An app that introduces classical music newbies to popular classical composers in each time period.
While some may deem it an archaic art form, classical music is the predecessor
to all modern music forms. For more than a century, however, classical music has been on
the decline, with about 1% of all music consumption in 2019 being classical music. As a
cellist and classical musician, it is my mission to maintain and revive people's
passion for classical music.
As such, I created Composers 101 to inform and teach new classical music listeners about
popular classical composers. Its goal is to provide new listeners with the foundations and basics necessary to
continue to explore classical music.
In starting this project, I initially considered that my primary audience
would be new listeners to classical music. This led me to consider that
the information that my users would be looking for would most likely be
more general facts about composers in general, rather than long and dense biographies
about specific niche composers.
And upon doing a brief search, I found that there was a lack of simple
applications that aimed to introduce users to a wider breadth of composers. Existing
applications had very dense information that wasn't very beginner-friendly, so I sought
to fill this gap.
This is an initial low-fi mockup of the final product:
In choosing this design, I knew that I wanted users to be familiar with the
faces of the composers being presented; faces leave a deeper impression on the user
and allow users to make a mental connection between an image and its corresponding information.
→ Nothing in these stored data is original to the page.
-- pv_equiv track=rewrite | github.com/AV3S-NTF/Logia | etap2/Ex2_LOGIA07.py | ilez
-- ===== SOURCE A (Python) =====
-- def ilez(word):
--     lonelyLetters = 0
--     lonely0 = 0
--     lonely1 = 0
--
--     length = len(word)
--
--     for i in range(0, length):
--         if (word[i] == "a" or word[i] == "e" or word[i] == "i" or word[i] == "o" or word[i] == "u" or word[i] == "y"):
--             if (lonelyLetters == 0):
--                 lonelyLetters += 1
--                 lonely0 = i
--             else:
--                 lonelyLetters += 1
--                 lonely1 = i
--
--     if (lonelyLetters == 0):
--         return -2
--     elif (lonelyLetters == 1):
--         return -1
--     else:
--         return lonely1 - (lonely0 + 1)
-- ===== SOURCE B (Python) =====
-- def ilez(word):
--     vowels = ('a', 'e', 'i', 'o', 'u', 'y')
--     n = len(word)
--     first = -1
--     for i in range(n):
--         if word[i] in vowels:
--             first = i
--             break
--     if first == -1:
--         return -2
--     last = -1
--     for i in range(n - 1, -1, -1):
--         if word[i] in vowels:
--             last = i
--             break
--     if first == last:
--         return -1
--     return last - first - 1
-- ===== Notes on version B (the rewrite author's own statement) =====
-- stated objective: simpler
-- what changed: Replaces A's full-word vowel-counting loop with two opposite-direction early-break scans for the first and last vowel index, dropping the counter (first==last iff exactly one vowel).
import Mathlib
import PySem

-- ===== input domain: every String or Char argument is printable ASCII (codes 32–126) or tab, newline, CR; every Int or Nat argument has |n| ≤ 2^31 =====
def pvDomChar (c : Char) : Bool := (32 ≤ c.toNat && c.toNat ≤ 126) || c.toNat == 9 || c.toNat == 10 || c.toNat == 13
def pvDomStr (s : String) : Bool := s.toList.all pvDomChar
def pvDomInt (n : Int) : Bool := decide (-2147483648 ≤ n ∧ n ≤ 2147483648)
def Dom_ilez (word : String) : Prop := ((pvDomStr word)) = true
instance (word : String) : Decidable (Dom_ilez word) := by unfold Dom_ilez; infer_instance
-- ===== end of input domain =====

-- B replaces A's single counting pass by two opposite-direction early-break scans (simpler: no vowel counter).

-- ===== PORT A =====
-- A's vowel test: the literal or-chain of char comparisons
def pvVowelChain (c : Char) : Bool :=
  c == 'a' || c == 'e' || c == 'i' || c == 'o' || c == 'u' || c == 'y'

def ilez (word : String) : Int :=
  let length : Int := PySem.Str.len word
  let st :=
    (PySem.List.pyRange 0 length 1).foldl
      (fun (st : Int × Int × Int) i =>
        match PySem.Str.pyGet? word i with
        | some c =>
            if pvVowelChain c then
              if st.1 = 0 then (st.1 + 1, i, st.2.2) else (st.1 + 1, st.2.1, i)
            else st
        | none => st)  -- unreachable: i ranges over 0..len-1
      (0, 0, 0)
  if st.1 = 0 then -2 else if st.1 = 1 then -1 else st.2.2 - (st.2.1 + 1)

-- ===== PORT B =====
def pvVowelsTup : List Char := ['a', 'e', 'i', 'o', 'u', 'y']

-- forward scan with break: index of the first vowel, -1 if none
def pvFirstScan (cs : List Char) (i : Int) : Int :=
  match cs with
  | [] => -1
  | c :: r => if pvVowelsTup.contains c then i else pvFirstScan r (i + 1)

-- backward scan with break (for i in range(n-1,-1,-1)): rs is the reversed word, j the current index
def pvLastScan (rs : List Char) (j : Int) : Int :=
  match rs with
  | [] => -1
  | c :: r => if pvVowelsTup.contains c then j else pvLastScan r (j - 1)

def ilez_alt (word : String) : Int :=
  let n : Int := PySem.Str.len word
  let first := pvFirstScan word.toList 0
  if first = -1 then -2
  else
    let last := pvLastScan word.toList.reverse (n - 1)
    if first = last then -1 else last - first - 1

-- ===== PRECONDITION & SPEC =====
def Spec_ilez (word : String) (out : Int) : Prop := out = ilez_alt word
instance (word : String) (out : Int) : Decidable (Spec_ilez word out) := by unfold Spec_ilez; infer_instance

-- ===== CLAIM (what is proved, stated in full; the proofs are below) =====
def Claim_equal_ilez : Prop := ∀ (word : String), Dom_ilez word → Spec_ilez word (ilez word)

-- ===== LEMMAS AND PROOFS =====

-- the list of indices (starting at i) of the vowels of cs
def vIdx : List Char → Int → List Int
  | [], _ => []
  | c :: r, i => if pvVowelChain c then i :: vIdx r (i + 1) else vIdx r (i + 1)

-- A's loop as structural recursion over the suffix still to process
def loopA : List Char → Int → (Int × Int × Int) → (Int × Int × Int)
  | [], _, st => st
  | c :: r, i, st =>
      loopA r (i + 1)
        (if pvVowelChain c then
          if st.1 = 0 then (st.1 + 1, i, st.2.2) else (st.1 + 1, st.2.1, i)
         else st)

lemma contains_eq_chain (c : Char) : pvVowelsTup.contains c = pvVowelChain c := by
  simp [pvVowelsTup, pvVowelChain, Bool.or_assoc, beq_eq_decide]

lemma getLastD_cons (x b : Int) (l : List Int) : (x :: l).getLast?.getD b = l.getLast?.getD x := by
  cases l with
  | nil => simp
  | cons y t => simp [List.getLast?_cons]

lemma vIdx_ge : ∀ (cs : List Char) (i x : Int), x ∈ vIdx cs i → i ≤ x := by
  intro cs
  induction cs with
  | nil => intro i x h; simp [vIdx] at h
  | cons c r ih =>
      intro i x h
      simp only [vIdx] at h
      split at h
      · rcases List.mem_cons.1 h with h | h
        · omega
        · have := ih (i + 1) x h; omega
      · have := ih (i + 1) x h; omega

lemma vIdx_append : ∀ (xs ys : List Char) (i : Int),
    vIdx (xs ++ ys) i = vIdx xs i ++ vIdx ys (i + xs.length) := by
  intro xs
  induction xs with
  | nil => intro ys i; simp [vIdx]
  | cons c r ih =>
      intro ys i
      simp only [List.cons_append, vIdx, ih, List.length_cons]
      split <;> simp <;> ring_nf

lemma loopA_pos : ∀ (cs : List Char) (i n a b : Int), 0 < n →
    loopA cs i (n, a, b) = (n + (vIdx cs i).length, a, (vIdx cs i).getLast?.getD b) := by
  intro cs
  induction cs with
  | nil => intro i n a b _; simp [loopA, vIdx]
  | cons c r ih =>
      intro i n a b hn
      simp only [loopA, vIdx]
      by_cases hv : pvVowelChain c
      · simp only [hv, if_true, if_neg (by omega : ¬ n = 0)]
        rw [ih (i + 1) (n + 1) a i (by omega), getLastD_cons]
        simp only [List.length_cons, Prod.mk.injEq]
        exact ⟨by push_cast; ring, trivial⟩
      · simp only [hv, if_false, Bool.false_eq_true]
        exact ih (i + 1) n a b hn

lemma loopA_zero : ∀ (cs : List Char) (i : Int),
    loopA cs i (0, 0, 0) =
      match vIdx cs i with
      | [] => (0, 0, 0)
      | k :: rest => (1 + (rest.length : Int), k, rest.getLast?.getD 0) := by
  intro cs
  induction cs with
  | nil => intro i; simp [loopA, vIdx]
  | cons c r ih =>
      intro i
      simp only [loopA, vIdx]
      by_cases hv : pvVowelChain c
      · simp only [hv, if_true, zero_add]
        rw [loopA_pos r (i + 1) 1 i 0 (by omega)]
      · simp only [hv, if_false, Bool.false_eq_true]
        exact ih (i + 1)

lemma firstScan_eq : ∀ (cs : List Char) (i : Int),
    pvFirstScan cs i = (vIdx cs i).head?.getD (-1) := by
  intro cs
  induction cs with
  | nil => intro i; simp [pvFirstScan, vIdx]
  | cons c r ih =>
      intro i
      simp only [pvFirstScan, vIdx, contains_eq_chain]
      by_cases hv : pvVowelChain c
      · simp [hv]
      · simp [hv, ih (i + 1)]

lemma lastScan_eq : ∀ (rs : List Char) (j : Int),
    pvLastScan rs j = (vIdx rs.reverse (j + 1 - rs.length)).getLast?.getD (-1) := by
  intro rs
  induction rs with
  | nil => intro j; simp [pvLastScan, vIdx]
  | cons c r ih =>
      intro j
      simp only [pvLastScan, contains_eq_chain, List.reverse_cons]
      rw [vIdx_append]
      have h1 : j + 1 - ((c :: r).length : Int) + (r.reverse.length : Int) = j := by
        simp only [List.length_cons, List.length_reverse]; push_cast; ring
      rw [h1]
      by_cases hv : pvVowelChain c
      · simp [vIdx, hv]
      · have h2 : j + 1 - ((c :: r).length : Int) = (j - 1) + 1 - (r.length : Int) := by
          simp only [List.length_cons]; push_cast; ring
        rw [h2]
        simp [vIdx, hv, ih (j - 1)]

lemma vIdx_pairwise : ∀ (cs : List Char) (i : Int), (vIdx cs i).Pairwise (· < ·) := by
  intro cs
  induction cs with
  | nil => intro i; simp [vIdx]
  | cons c r ih =>
      intro i
      simp only [vIdx]
      split
      · refine List.pairwise_cons.2 ⟨?_, ih (i + 1)⟩
        intro x hx
        have := vIdx_ge r (i + 1) x hx
        omega
      · exact ih (i + 1)

-- A's foldl over range(0, len) equals loopA on the suffix: generalized over the prefix already read
lemma bridgeA (ws : List Char) :
    ∀ (suf pre : List Char) (st : Int × Int × Int), ws = pre ++ suf →
    (PySem.List.pyRange (pre.length) (ws.length) 1).foldl
      (fun (st : Int × Int × Int) i =>
        match PySem.List.pyGet? ws i with
        | some c =>
            if pvVowelChain c then
              if st.1 = 0 then (st.1 + 1, i, st.2.2) else (st.1 + 1, st.2.1, i)
            else st
        | none => st) st = loopA suf (pre.length) st := by
  intro suf
  induction suf with
  | nil =>
      intro pre st h
      subst h
      simp [PySem.List.pyRange_one_eq_nil, loopA]
  | cons c r ih =>
      intro pre st h
      have hlt : (pre.length : Int) < (ws.length : Int) := by
        subst h; simp
      rw [PySem.List.pyRange_one_cons hlt, List.foldl_cons]
      have hget : PySem.List.pyGet? ws (pre.length : Int) = some c := by
        subst h; exact PySem.List.pyGet?_append_length pre r c
      rw [hget]
      have h2 : ws = (pre ++ [c]) ++ r := by simp [h]
      have hc : (pre.length : Int) + 1 = ((pre ++ [c]).length : Int) := by simp
      rw [hc, ih (pre ++ [c]) _ h2]
      simp only [loopA, List.length_append, List.length_cons, List.length_nil, Nat.cast_add,
        Nat.cast_one]
      norm_num

-- ===== VERDICT (by name: the statement is the Claim_ definition above) =====
theorem ilez_spec : Claim_equal_ilez := by
  intro word _
  unfold Spec_ilez ilez ilez_alt
  simp only [PySem.Str.pyGet?_eq, PySem.Chars.pyGet?_eq_listPyGet?, PySem.Str.len_eq]
  have hb := bridgeA word.toList word.toList [] (0, 0, 0) (by simp)
  simp only [List.length_nil, Nat.cast_zero] at hb
  rw [hb, loopA_zero]
  rw [firstScan_eq]
  have hl := lastScan_eq word.toList.reverse ((word.toList.length : Int) - 1)
  simp only [List.reverse_reverse, List.length_reverse] at hl
  have harg : (word.toList.length : Int) - 1 + 1 - (word.toList.length : Int) = 0 := by omega
  rw [harg] at hl
  rw [hl]
  cases hvs : vIdx word.toList 0 with
  | nil => simp
  | cons k rest =>
      have hk0 : (0 : Int) ≤ k := vIdx_ge _ _ _ (hvs ▸ List.mem_cons_self ..)
      have hpw := vIdx_pairwise word.toList 0
      rw [hvs] at hpw
      have hklt : ∀ x ∈ rest, k < x := (List.pairwise_cons.1 hpw).1
      cases hrest : rest with
      | nil =>
          subst hrest
          simp
          omega
      | cons r0 r' =>
          have hne : rest ≠ [] := by simp [hrest]
          obtain ⟨lst, hlst⟩ := List.getLast?_isSome.2 hne |> Option.isSome_iff_exists.1
          have hlmem : lst ∈ rest := List.mem_of_getLast? hlst
          have hkl : k < lst := hklt lst hlmem
          simp only [List.getLast?_cons]
          simp only [← hrest]
          simp only [Option.getD_some]
          have hn1 : 1 + (rest.length : Int) ≠ 0 := by rw [hrest]; simp; omega
          have hn2 : 1 + (rest.length : Int) ≠ 1 := by rw [hrest]; simp; omega
          have hkne : k ≠ -1 := by omega
          have hkls : k ≠ lst := by omega
          simp [hn1, hn2, hkne]
          omega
In arranging the photos of the composers, I organized it a little like how an opping shopping gallery
would look like. The rationale behind this: users spend a lot of time browing online stores, so modelling my application
after such a layout might trigger an unconscious habbit to spend more time on composers 101.
Other specific stylistic choices include making the the aggregator on the left sticky so that users could see who
their favorites were at all time and making filter and sort buttons located in an a location analogous to that of online stores.
And after taking these factors into consideration, this is what the final product looked like:
A feature that I implemented after doing my low-fi mockup was offcanvases for composers information. Initially, I wasn't sure how to best convey general information about composers, but something that was easily accessible, but also cancelable, was most desireable. Offcanvases fit that profile.
This project gave me a lot of insight into working with React and APIs. I learned how to
integrate JS code with user states and queries, and these gave me the ability to make a much
more interactive application as a whole. For APIs, I used OpenOpus to source all of the foundational
information upon which I built my data, and working with this API gave me a lot of insight into how to
pull information from large collections of data.
If I were to do things differently, I would want to include a more diverse selection of
composers to include composers who come from underrepresented backgrounds. In addition, I would
change my aggregator display to disallow duplicate composers. Overall, however, this project was very
enjoyable to work on since this is a cause that I am so deeply passionate about.